## Problem to solve
Say how many lines of the data contain "check", and nothing more.

[Opening Data under study section]

-- pv_equiv track=rewrite | github.com/senthilts9/python-coding-challenges | Implementation/Emas Supercomputer.py | get_all_pluses
-- ===== SOURCE A (Python) =====
-- def get_max_plus_size(grid, r, c):
--     """Compute the maximum possible arm length for a plus centered at (r, c)."""
--     max_size = 0
--     while (r - max_size >= 0 and r + max_size < len(grid) and
--            c - max_size >= 0 and c + max_size < len(grid[0]) and
--            grid[r - max_size][c] == 'G' and grid[r + max_size][c] == 'G' and
--            grid[r][c - max_size] == 'G' and grid[r][c + max_size] == 'G'):
--         max_size += 1
--     return max_size - 1  # Adjust because we go one step too far in the loop
--
-- def get_all_pluses(grid):
--     """Find all valid pluses and store them with their areas."""
--     pluses = []
--     for r in range(len(grid)):
--         for c in range(len(grid[0])):
--             if grid[r][c] == 'G':
--                 max_size = get_max_plus_size(grid, r, c)
--                 for size in range(max_size + 1):
--                     area = 4 * size + 1
--                     pluses.append((area, r, c, size))
--     return sorted(pluses, reverse=True)  # Sort by descending area
-- ===== SOURCE B (Python) =====
-- def _runs(cells):
--     """Forward scan: out[i] = length of the contiguous 'G' run ending at i (0 if cells[i] != 'G')."""
--     out = []
--     acc = 0
--     for x in cells:
--         acc = acc + 1 if x == 'G' else 0
--         out.append(acc)
--     return out
--
-- def get_all_pluses(grid):
--     """Find all valid pluses via four directional run-length tables, sorted by descending area."""
--     R = len(grid)
--     C = len(grid[0]) if grid else 0
--     rows = [row[:C] for row in grid]
--     cols = [[rows[r][c] for r in range(R)] for c in range(C)]
--     left = [_runs(row) for row in rows]
--     right = [_runs(row[::-1])[::-1] for row in rows]
--     upT = [_runs(col) for col in cols]
--     downT = [_runs(col[::-1])[::-1] for col in cols]
--     pluses = []
--     for r in range(R):
--         for c in range(C):
--             if rows[r][c] == 'G':
--                 m = min(upT[c][r], downT[c][r], left[r][c], right[r][c]) - 1
--                 for size in range(m + 1):
--                     pluses.append((4 * size + 1, r, c, size))
--     return sorted(pluses, reverse=True)
-- ===== Notes on version B (the rewrite author's own statement) =====
-- stated objective: alternative
-- what changed: A probes each 'G' cell with an expanding four-way ring check (a while loop of per-radius lookups per cell); B instead precomputes four directional run-length tables (up/down/left/right) with linear scans over rows and columns and reads each cell's maximal arm as min of four table lookups, keeping the same generation order and the same descending sort.
import Mathlib
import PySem

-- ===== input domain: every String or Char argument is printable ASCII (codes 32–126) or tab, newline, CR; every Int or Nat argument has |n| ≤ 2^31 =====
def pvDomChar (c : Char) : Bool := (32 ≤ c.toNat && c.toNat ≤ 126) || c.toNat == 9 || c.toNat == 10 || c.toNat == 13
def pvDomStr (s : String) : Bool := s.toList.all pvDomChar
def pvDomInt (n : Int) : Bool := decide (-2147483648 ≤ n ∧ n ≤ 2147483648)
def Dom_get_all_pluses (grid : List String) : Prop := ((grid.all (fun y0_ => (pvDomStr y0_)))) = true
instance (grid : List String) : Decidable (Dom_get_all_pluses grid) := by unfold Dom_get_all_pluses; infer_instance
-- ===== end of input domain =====

-- B replaces A's per-cell expanding ring check by four directional run-length tables built
-- with linear scans (alternative decomposition; same generation order and the same sort).

-- ===== PORT A =====
-- grid[r][c] (both indexings; none = IndexError)
def pvLook (grid : List String) (r c : Int) : Option Char :=
  (PySem.List.pyGet? grid r).bind (fun s => PySem.Str.pyGet? s c)

-- the while condition of get_max_plus_size; len(grid[0]) is read as Str.len (grid.headD ""),
-- equal to len(grid[0]) whenever the loop is reached (grid nonempty)
def pvGmpsCond (grid : List String) (r c ms : Int) : Bool :=
  decide (0 ≤ r - ms) && decide (r + ms < (grid.length : Int)) &&
  decide (0 ≤ c - ms) && decide (c + ms < PySem.Str.len (grid.headD "")) &&
  (pvLook grid (r - ms) c == some 'G') && (pvLook grid (r + ms) c == some 'G') &&
  (pvLook grid r (c - ms) == some 'G') && (pvLook grid r (c + ms) == some 'G')

-- the while loop; fuel bounds the iteration count (the condition forces max_size ≤ r < len(grid),
-- so len(grid)+1 steps always reach the exit)
def pvGmpsLoop (grid : List String) (r c : Int) : Nat → Int → Int
  | 0, ms => ms
  | fuel + 1, ms => if pvGmpsCond grid r c ms then pvGmpsLoop grid r c fuel (ms + 1) else ms

def get_max_plus_size (grid : List String) (r c : Int) : Int :=
  pvGmpsLoop grid r c (grid.length + 1) 0 - 1

-- Python's `<` on 4-tuples of ints (lexicographic)
def pvTupLt (a b : Int × Int × Int × Int) : Bool :=
  decide (a.1 < b.1 ∨ (a.1 = b.1 ∧ (a.2.1 < b.2.1 ∨ (a.2.1 = b.2.1 ∧
    (a.2.2.1 < b.2.2.1 ∨ (a.2.2.1 = b.2.2.1 ∧ a.2.2.2 < b.2.2.2))))))

-- sorted(xs, reverse=True) on 4-tuples: stable insertion, Python's reverse rule
-- (the fold-insert form of PySem.List.sorted, cf. PySem.List.sorted_rev_eq_foldl_insertBy)
def pvSortDesc (xs : List (Int × Int × Int × Int)) : List (Int × Int × Int × Int) :=
  xs.foldl (fun acc x => PySem.List.insertBy (fun a b => pvTupLt b a) x acc) []

def get_all_pluses (grid : List String) : List (Int × Int × Int × Int) :=
  pvSortDesc ((PySem.List.pyRange 0 (grid.length : Int) 1).foldl (fun acc r =>
    (PySem.List.pyRange 0 (PySem.Str.len (grid.headD "")) 1).foldl (fun acc c =>
      if pvLook grid r c == some 'G' then
        (PySem.List.pyRange 0 (get_max_plus_size grid r c + 1) 1).foldl
          (fun acc size => acc ++ [(4 * size + 1, r, c, size)]) acc
      else acc) acc) [])

-- ===== PORT B =====
-- _runs(cells): forward scan of run lengths of 'G'
def pvRuns (cs : List Char) : List Int :=
  (cs.foldl (fun (st : Int × List Int) x =>
      let acc := if x == 'G' then st.1 + 1 else 0
      (acc, st.2 ++ [acc])) (0, [])).2

-- C = len(grid[0]) if grid else 0
def pvCB (grid : List String) : Int :=
  if grid.length ≠ 0 then PySem.Str.len (grid.headD "") else 0

-- rows = [row[:C] for row in grid]  (strings handled on their .toList side)
def pvRowsB (grid : List String) : List (List Char) :=
  grid.map (fun s => PySem.List.slice s.toList none (some (pvCB grid)))

-- cols = [[rows[r][c] for r in range(R)] for c in range(C)]
-- (in-range Python indexing ported with pyGetD; the defaults are never reached inside Pre_)
def pvColsB (grid : List String) : List (List Char) :=
  (PySem.List.pyRange 0 (pvCB grid) 1).map (fun ci =>
    (PySem.List.pyRange 0 (grid.length : Int) 1).map (fun ri =>
      PySem.List.pyGetD (PySem.List.pyGetD (pvRowsB grid) ri []) ci ' '))

def pvLeftB (grid : List String) : List (List Int) := (pvRowsB grid).map (fun row => pvRuns row)
-- row[::-1] is List.reverse (cf. PySem.List.slice?_none_none_neg_one)
def pvRightB (grid : List String) : List (List Int) :=
  (pvRowsB grid).map (fun row => (pvRuns row.reverse).reverse)
def pvUpB (grid : List String) : List (List Int) := (pvColsB grid).map (fun col => pvRuns col)
def pvDownB (grid : List String) : List (List Int) :=
  (pvColsB grid).map (fun col => (pvRuns col.reverse).reverse)

def get_all_pluses_alt (grid : List String) : List (Int × Int × Int × Int) :=
  pvSortDesc ((PySem.List.pyRange 0 (grid.length : Int) 1).foldl (fun acc r =>
    (PySem.List.pyRange 0 (pvCB grid) 1).foldl (fun acc c =>
      if PySem.List.pyGetD (PySem.List.pyGetD (pvRowsB grid) r []) c ' ' == 'G' then
        (PySem.List.pyRange 0 ((min (min (min
            (PySem.List.pyGetD (PySem.List.pyGetD (pvUpB grid) c []) r 0)
            (PySem.List.pyGetD (PySem.List.pyGetD (pvDownB grid) c []) r 0))
            (PySem.List.pyGetD (PySem.List.pyGetD (pvLeftB grid) r []) c 0))
            (PySem.List.pyGetD (PySem.List.pyGetD (pvRightB grid) r []) c 0) - 1) + 1) 1).foldl
          (fun acc size => acc ++ [(4 * size + 1, r, c, size)]) acc
      else acc) acc) [])

-- ===== PRECONDITION & SPEC =====
-- Pre_ excludes exactly the grids on which A raises IndexError: a nonempty grid with some row
-- shorter than the first row (the column loop indexes every row at positions < len(grid[0])).
def Pre_get_all_pluses (grid : List String) : Prop :=
  ∀ s ∈ grid, PySem.Str.len (grid.headD "") ≤ PySem.Str.len s
instance (grid : List String) : Decidable (Pre_get_all_pluses grid) := by
  unfold Pre_get_all_pluses; infer_instance

def pvWitness_get_all_pluses : List String := ["BGB", "GGG", "BGB"]

def Spec_get_all_pluses (grid : List String) (out : List (Int × Int × Int × Int)) : Prop := out = get_all_pluses_alt grid
instance (grid : List String) (out : List (Int × Int × Int × Int)) : Decidable (Spec_get_all_pluses grid out) := by unfold Spec_get_all_pluses; infer_instance

-- ===== CLAIM (what is proved, stated in full; the proofs are below) =====
def Claim_equal_get_all_pluses : Prop := ∀ (grid : List String), Dom_get_all_pluses grid → Pre_get_all_pluses grid → Spec_get_all_pluses grid (get_all_pluses grid)

-- ===== LEMMAS AND PROOFS =====

-- length of the contiguous run of 'G' ending at index i (reading downward in index)
def runAt (cs : List Char) : Nat → Nat
  | 0 => if cs.getD 0 ' ' = 'G' then 1 else 0
  | i + 1 => if cs.getD (i + 1) ' ' = 'G' then runAt cs i + 1 else 0

-- direct-recursion form of the _runs scan
def runsList : List Char → Int → List Int
  | [], _ => []
  | x :: xs, a => (if x == 'G' then a + 1 else 0) :: runsList xs (if x == 'G' then a + 1 else 0)

def chAt (grid : List String) (r c : Nat) : Char := ((grid.getD r "").toList).getD c ' '
def pvC (grid : List String) : Nat := (grid.headD "").toList.length
def rowC (grid : List String) (r : Nat) : List Char := ((grid.getD r "").toList).take (pvC grid)
def colC (grid : List String) (c : Nat) : List Char :=
  grid.map (fun s => (s.toList.take (pvC grid)).getD c ' ')

-- the maximal-arm value both programs compute
def armN (grid : List String) (r c : Nat) : Nat :=
  min (min (runAt (colC grid c) r) (runAt (colC grid c).reverse (grid.length - 1 - r)))
      (min (runAt (rowC grid r) c) (runAt (rowC grid r).reverse (pvC grid - 1 - c)))

theorem runAt_le (cs : List Char) (i : Nat) : runAt cs i ≤ i + 1 := by
  induction i with
  | zero => simp only [runAt]; split <;> omega
  | succ i ih => simp only [runAt]; split <;> omega
lemma step_good (acc : Option (Int × String)) (x : String) (h : Good acc) :
    Good (pvStepB acc x) := by
  unfold pvStepB
  rw [priority_get]
  cases hr : rank x with
  | none => exact h
  | some i =>
    have hi := rank_spec x i hr
    cases acc with
    | none =>
      intro i' s' he
      simp at he
      obtain ⟨rfl, rfl⟩ := he
      exact hi
    | some p =>
      obtain ⟨j, s⟩ := p
      by_cases hij : i < j <;> simp [hij]
      · intro i' s' he
        simp at he
        obtain ⟨rfl, rfl⟩ := he
        exact hi
      · exact h

set_option maxRecDepth 8192 in
lemma fold_good (xs : List String) (acc : Option (Int × String)) (h : Good acc) :
    Good (xs.foldl pvStepB acc) := by
  induction xs generalizing acc with
  | nil => exact h
  | cons x xs ih => exact ih _ (step_good acc x h)

lemma fold_idx (xs : List String) (acc : Option (Int × String)) :
    (xs.foldl pvStepB acc).map Prod.fst = xs.foldl fmin (acc.map Prod.fst) := by
  induction xs generalizing acc with
  | nil => rfl
  | cons x xs ih => rw [List.foldl_cons, List.foldl_cons, ih, step_idx]

-- minIdx = none iff no element has a rank
lemma foldl_fmin_none (xs : List String) (a : Option Int) :
    xs.foldl fmin a = none ↔ a = none ∧ ∀ x ∈ xs, rank x = none := by
  induction xs generalizing a with
  | nil => simp
  | cons x xs ih =>
    rw [List.foldl_cons, ih]
    constructor
    · rintro ⟨h1, h2⟩
      unfold fmin at h1
      cases hr : rank x with
      | none => simp [hr] at h1; exact ⟨h1, by simpa [hr] using h2⟩
      | some i => rw [hr] at h1; cases a <;> simp at h1
    · rintro ⟨h1, h2⟩
      have hx : rank x = none := h2 x (by simp)
      refine ⟨?_, fun y hy => h2 y (by simp [hy])⟩
      simp [fmin, hx, h1]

[Closing Data under study section]

## Written reply
2